-- pv_equiv track=rewrite | github.com/wyk18703232953/myResearch | codeComplex/data copy/filteredData/python/linear/python_linear_0457.py | solve
-- ===== SOURCE A (Python) =====
-- def lts(l):
--     return ''.join(map(str, l))
--
-- def solve(n, k, s):
--     ans = []
--     lb = k // 2
--     rb = k // 2
--     for c in s:
--         if lb > 0:
--             if c == "(":
--                 lb -= 1
--
--             else:
--                 rb -= 1
--             ans.append(c)
--         elif rb > 0:
--             if c == ")":
--                 ans.append(c)
--                 rb -= 1
--         elif lb == 0 and rb == 0:
--             break
--     return lts(ans)
-- ===== SOURCE B (Python) =====
-- def solve(n, k, s):
--     m = k // 2
--     if m <= 0:
--         return ""
--     # cut = index just past the m-th '(' (len(s) if fewer than m exist)
--     cnt = 0
--     cut = len(s)
--     for i, c in enumerate(s):
--         if c == "(":
--             cnt += 1
--             if cnt == m:
--                 cut = i + 1
--                 break
--     prefix = s[:cut]
--     need = m - (len(prefix) - prefix.count("("))
--     if need > 0:
--         return prefix + "".join(c for c in s[cut:] if c == ")")[:need]
--     return prefix
-- ===== Notes on version B (the rewrite author's own statement) =====
-- stated objective: faster
-- what changed: Replaces A's single per-character streaming state machine (two counters lb/rb updated in one Python-level loop) with a locate-cut decomposition: find the index just past the (k//2)-th '(', take that prefix wholesale via a slice, compute the remaining need for ')' from the prefix's length and C-level count('('), then collect up to need ')' characters from the suffix.
import Mathlib
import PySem

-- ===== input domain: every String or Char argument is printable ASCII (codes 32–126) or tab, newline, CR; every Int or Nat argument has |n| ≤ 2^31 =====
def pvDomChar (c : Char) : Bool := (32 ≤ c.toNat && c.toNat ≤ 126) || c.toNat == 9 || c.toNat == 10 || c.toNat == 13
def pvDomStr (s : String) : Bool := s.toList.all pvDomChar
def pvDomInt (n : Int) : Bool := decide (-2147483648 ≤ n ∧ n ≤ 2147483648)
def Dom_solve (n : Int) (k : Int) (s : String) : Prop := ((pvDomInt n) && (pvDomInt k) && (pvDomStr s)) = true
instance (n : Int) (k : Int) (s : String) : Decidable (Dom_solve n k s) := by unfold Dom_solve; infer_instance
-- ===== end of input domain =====

-- B replaces A's streaming two-counter state machine with a locate-cut + prefix-count + targeted suffix scan; same O(n) asymptotics, measured constant-factor faster via slicing/count (objective: faster).

-- ===== PORT A =====
-- the for-loop of A with state (lb, rb, ans); `break` returns ans
def solveLoop : List Char → Int → Int → List Char → List Char
  | [], _, _, ans => ans
  | c :: rest, lb, rb, ans =>
    if lb > 0 then
      if c = '(' then solveLoop rest (lb - 1) rb (ans ++ [c])
      else solveLoop rest lb (rb - 1) (ans ++ [c])
    else if rb > 0 then
      if c = ')' then solveLoop rest lb (rb - 1) (ans ++ [c])
      else solveLoop rest lb rb ans
    else if lb = 0 ∧ rb = 0 then ans
    else solveLoop rest lb rb ans

def solve (n : Int) (k : Int) (s : String) : String :=
  String.mk (solveLoop s.toList (PySem.Int.floordiv k 2) (PySem.Int.floordiv k 2) [])

-- ===== PORT B =====
-- Source B's cut-finding loop: cnt of '(' seen so far, i current index, d the default (len s)
def cutLoop : List Char → Int → Int → Nat → Nat → Nat
  | [], _, _, _, d => d
  | c :: rest, m, cnt, i, d =>
    if c = '(' then
      if cnt + 1 = m then i + 1
      else cutLoop rest m (cnt + 1) (i + 1) d
    else cutLoop rest m cnt (i + 1) d

def solve_alt (n : Int) (k : Int) (s : String) : String :=
  let m := PySem.Int.floordiv k 2
  if m ≤ 0 then "" else
    let cs := s.toList
    let cut := cutLoop cs m 0 0 cs.length
    let pre := cs.take cut
    let need : Int := m - ((pre.length : Int) - (pre.count '(' : Int))
    if need > 0 then
      String.mk (pre ++ ((cs.drop cut).filter (fun c => c = ')')).take need.toNat)
    else String.mk pre

-- ===== PRECONDITION & SPEC =====
def Spec_solve (n : Int) (k : Int) (s : String) (out : String) : Prop := out = solve_alt n k s
instance (n : Int) (k : Int) (s : String) (out : String) : Decidable (Spec_solve n k s out) := by unfold Spec_solve; infer_instance

-- ===== CLAIM (what is proved, stated in full; the proofs are below) =====
def Claim_equal_solve : Prop := ∀ (n : Int) (k : Int) (s : String), Dom_solve n k s → Spec_solve n k s (solve n k s)

-- ===== LEMMAS AND PROOFS =====

-- if m ≤ 0, A's loop never changes its state and never appends
lemma solveLoop_nonpos (cs : List Char) (m : Int) (ans : List Char) (hm : m ≤ 0) :
    solveLoop cs m m ans = ans := by
  induction cs with
  | nil => rfl
  | cons c rest ih =>
    simp only [solveLoop]
    rw [if_neg (by omega)]
    by_cases h0 : m = 0
    · subst h0; simp
    · rw [if_neg (by omega), if_neg (by omega)]; exact ih

-- phase 2 of A (lb = 0): keep up to rb.toNat of the ')' characters
lemma solveLoop_phase2 (cs : List Char) (rb : Int) (ans : List Char) :
    solveLoop cs 0 rb ans = ans ++ (cs.filter (fun c => c = ')')).take rb.toNat := by
  induction cs generalizing rb ans with
  | nil => simp [solveLoop]
  | cons c rest ih =>
    simp only [solveLoop]
    rw [if_neg (by omega)]
    by_cases hrb : rb > 0
    · rw [if_pos hrb]
      by_cases hc : c = ')'
      · subst hc
        rw [if_pos rfl, ih]
        have ht : rb.toNat = (rb - 1).toNat + 1 := by omega
        rw [ht]
        simp [List.take_succ_cons]
      · rw [if_neg hc, ih]
        simp [hc]
    · rw [if_neg hrb]
      by_cases h0 : rb = 0
      · subst h0; simp
      · rw [if_neg (by omega), ih]
        have h1 : rb.toNat = 0 := by omega
        have h2 : (rb : Int).toNat = 0 := h1
        simp [h1]

-- shifting the cnt accumulator of cutLoop into m
lemma cutLoop_shift (cs : List Char) (m cnt : Int) (i d : Nat) :
    cutLoop cs m cnt i d = cutLoop cs (m - cnt) 0 i d := by
  induction cs generalizing m cnt i with
  | nil => rfl
  | cons c rest ih =>
    simp only [cutLoop]
    by_cases hc : c = '('
    · rw [if_pos hc, if_pos hc]
      by_cases he : cnt + 1 = m
      · rw [if_pos he, if_pos (show (0 : Int) + 1 = m - cnt by omega)]
      · rw [if_neg he, if_neg (show ¬((0 : Int) + 1 = m - cnt) by omega),
          ih m (cnt + 1), ih (m - cnt) (0 + 1)]
        have h3 : m - (cnt + 1) = m - cnt - (0 + 1) := by omega
        rw [h3]
    · rw [if_neg hc, if_neg hc, ih, ih]

-- shifting the index accumulator of cutLoop
lemma cutLoop_idx (cs : List Char) (m cnt : Int) (i d : Nat) :
    cutLoop cs m cnt (i + 1) (d + 1) = cutLoop cs m cnt i d + 1 := by
  induction cs generalizing m cnt i with
  | nil => rfl
  | cons c rest ih =>
    simp only [cutLoop]
    by_cases hc : c = '('
    · rw [if_pos hc, if_pos hc]
      by_cases he : cnt + 1 = m
      · rw [if_pos he, if_pos he]
      · rw [if_neg he, if_neg he, ih]
    · rw [if_neg hc, if_neg hc, ih]

-- phase 1 of A (lb > 0) expressed through B's cut decomposition
lemma solveLoop_phase1 (cs : List Char) (lb rb : Int) (ans : List Char) (hlb : 0 < lb) :
    solveLoop cs lb rb ans =
      (ans ++ cs.take (cutLoop cs lb 0 0 cs.length)) ++
        (((cs.drop (cutLoop cs lb 0 0 cs.length)).filter (fun c => c = ')')).take
          (rb - (((cs.take (cutLoop cs lb 0 0 cs.length)).length : Int) -
            ((cs.take (cutLoop cs lb 0 0 cs.length)).count '(' : Int))).toNat) := by
  induction cs generalizing lb rb ans with
  | nil => simp [solveLoop, cutLoop]
  | cons c rest ih =>
    simp only [solveLoop]
    rw [if_pos hlb]
    by_cases hc : c = '('
    · rw [if_pos hc]
      by_cases h1 : lb = 1
      · subst h1
        have hcut : cutLoop (c :: rest) 1 0 0 (c :: rest).length = 1 := by
          simp [cutLoop, hc]
        rw [hcut]
        have h10 : (1 : Int) - 1 = 0 := by norm_num
        rw [h10, solveLoop_phase2]
        simp only [List.take_succ_cons, List.take_zero, List.drop_succ_cons, List.drop_zero]
        have harg : (rb - ((([c] : List Char).length : Int) -
            (([c] : List Char).count '(' : Int))) = rb := by
          simp [hc]
        rw [harg]
      · have hcut : cutLoop (c :: rest) lb 0 0 (c :: rest).length
            = cutLoop rest (lb - 1) 0 0 rest.length + 1 := by
          simp only [cutLoop, if_pos hc, if_neg (show (0 : Int) + 1 ≠ lb by omega)]
          rw [cutLoop_shift, show (c :: rest).length = rest.length + 1 from rfl, cutLoop_idx]
          norm_num
        rw [ih (lb - 1) rb (ans ++ [c]) (by omega), hcut]
        simp only [List.take_succ_cons, List.drop_succ_cons]
        have harg : (rb - (((c :: rest.take (cutLoop rest (lb - 1) 0 0 rest.length)).length : Int) -
              ((c :: rest.take (cutLoop rest (lb - 1) 0 0 rest.length)).count '(' : Int)))
            = (rb - (((rest.take (cutLoop rest (lb - 1) 0 0 rest.length)).length : Int) -
              ((rest.take (cutLoop rest (lb - 1) 0 0 rest.length)).count '(' : Int))) := by
          simp [hc]
        rw [harg]
        simp
    · rw [if_neg hc]
      have hcut : cutLoop (c :: rest) lb 0 0 (c :: rest).length
          = cutLoop rest lb 0 0 rest.length + 1 := by
        simp only [cutLoop, if_neg hc]
        rw [show (c :: rest).length = rest.length + 1 from rfl, cutLoop_idx]
      rw [ih lb (rb - 1) (ans ++ [c]) hlb, hcut]
      simp only [List.take_succ_cons, List.drop_succ_cons]
      have harg : (rb - (((c :: rest.take (cutLoop rest lb 0 0 rest.length)).length : Int) -
            ((c :: rest.take (cutLoop rest lb 0 0 rest.length)).count '(' : Int)))
          = (rb - 1 - (((rest.take (cutLoop rest lb 0 0 rest.length)).length : Int) -
            ((rest.take (cutLoop rest lb 0 0 rest.length)).count '(' : Int))) := by
        simp [List.count_cons, hc]
        push_cast
        ring
      rw [harg]
      simp

-- ===== VERDICT (by name: the statement is the Claim_ definition above) =====
theorem solve_spec : Claim_equal_solve := by
  intro n k s _
  unfold Spec_solve solve solve_alt
  set m := PySem.Int.floordiv k 2 with hm
  by_cases hle : m ≤ 0
  · rw [if_pos hle, solveLoop_nonpos _ _ _ hle]
    rfl
  · rw [if_neg hle, solveLoop_phase1 _ _ _ _ (by omega)]
    set cs := s.toList
    set cut := cutLoop cs m 0 0 cs.length
    set pre := cs.take cut
    set need : Int := m - ((pre.length : Int) - (pre.count '(' : Int)) with hneed
    by_cases hp : need > 0
    · rw [if_pos hp]
      simp only [List.nil_append]
      rfl
    · rw [if_neg hp]
      have h0 : need.toNat = 0 := by omega
      simp only [List.nil_append, h0, List.take_zero, List.append_nil]
      rfl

::::::::

**Task instructions**
Going back over the entries above, copy word for word every line from the one that has "lemma solveLoop_phase2 (cs" on through the one that has "he, if_neg (show".

**Answer to this task**
lemma solveLoop_phase2 (cs : List Char) (rb : Int) (ans : List Char) :
    solveLoop cs 0 rb ans = ans ++ (cs.filter (fun c => c = ')')).take rb.toNat := by
  induction cs generalizing rb ans with
  | nil => simp [solveLoop]
  | cons c rest ih =>
    simp only [solveLoop]
    rw [if_neg (by omega)]
    by_cases hrb : rb > 0
    · rw [if_pos hrb]
      by_cases hc : c = ')'
      · subst hc
        rw [if_pos rfl, ih]
        have ht : rb.toNat = (rb - 1).toNat + 1 := by omega
        rw [ht]
        simp [List.take_succ_cons]
      · rw [if_neg hc, ih]
        simp [hc]
    · rw [if_neg hrb]
      by_cases h0 : rb = 0
      · subst h0; simp
      · rw [if_neg (by omega), ih]
        have h1 : rb.toNat = 0 := by omega
        have h2 : (rb : Int).toNat = 0 := h1
        simp [h1]

-- shifting the cnt accumulator of cutLoop into m
lemma cutLoop_shift (cs : List Char) (m cnt : Int) (i d : Nat) :
    cutLoop cs m cnt i d = cutLoop cs (m - cnt) 0 i d := by
  induction cs generalizing m cnt i with
  | nil => rfl
  | cons c rest ih =>
    simp only [cutLoop]
    by_cases hc : c = '('
    · rw [if_pos hc, if_pos hc]
      by_cases he : cnt + 1 = m
      · rw [if_pos he, if_pos (show (0 : Int) + 1 = m - cnt by omega)]
      · rw [if_neg he, if_neg (show ¬((0 : Int) + 1 = m - cnt) by omega),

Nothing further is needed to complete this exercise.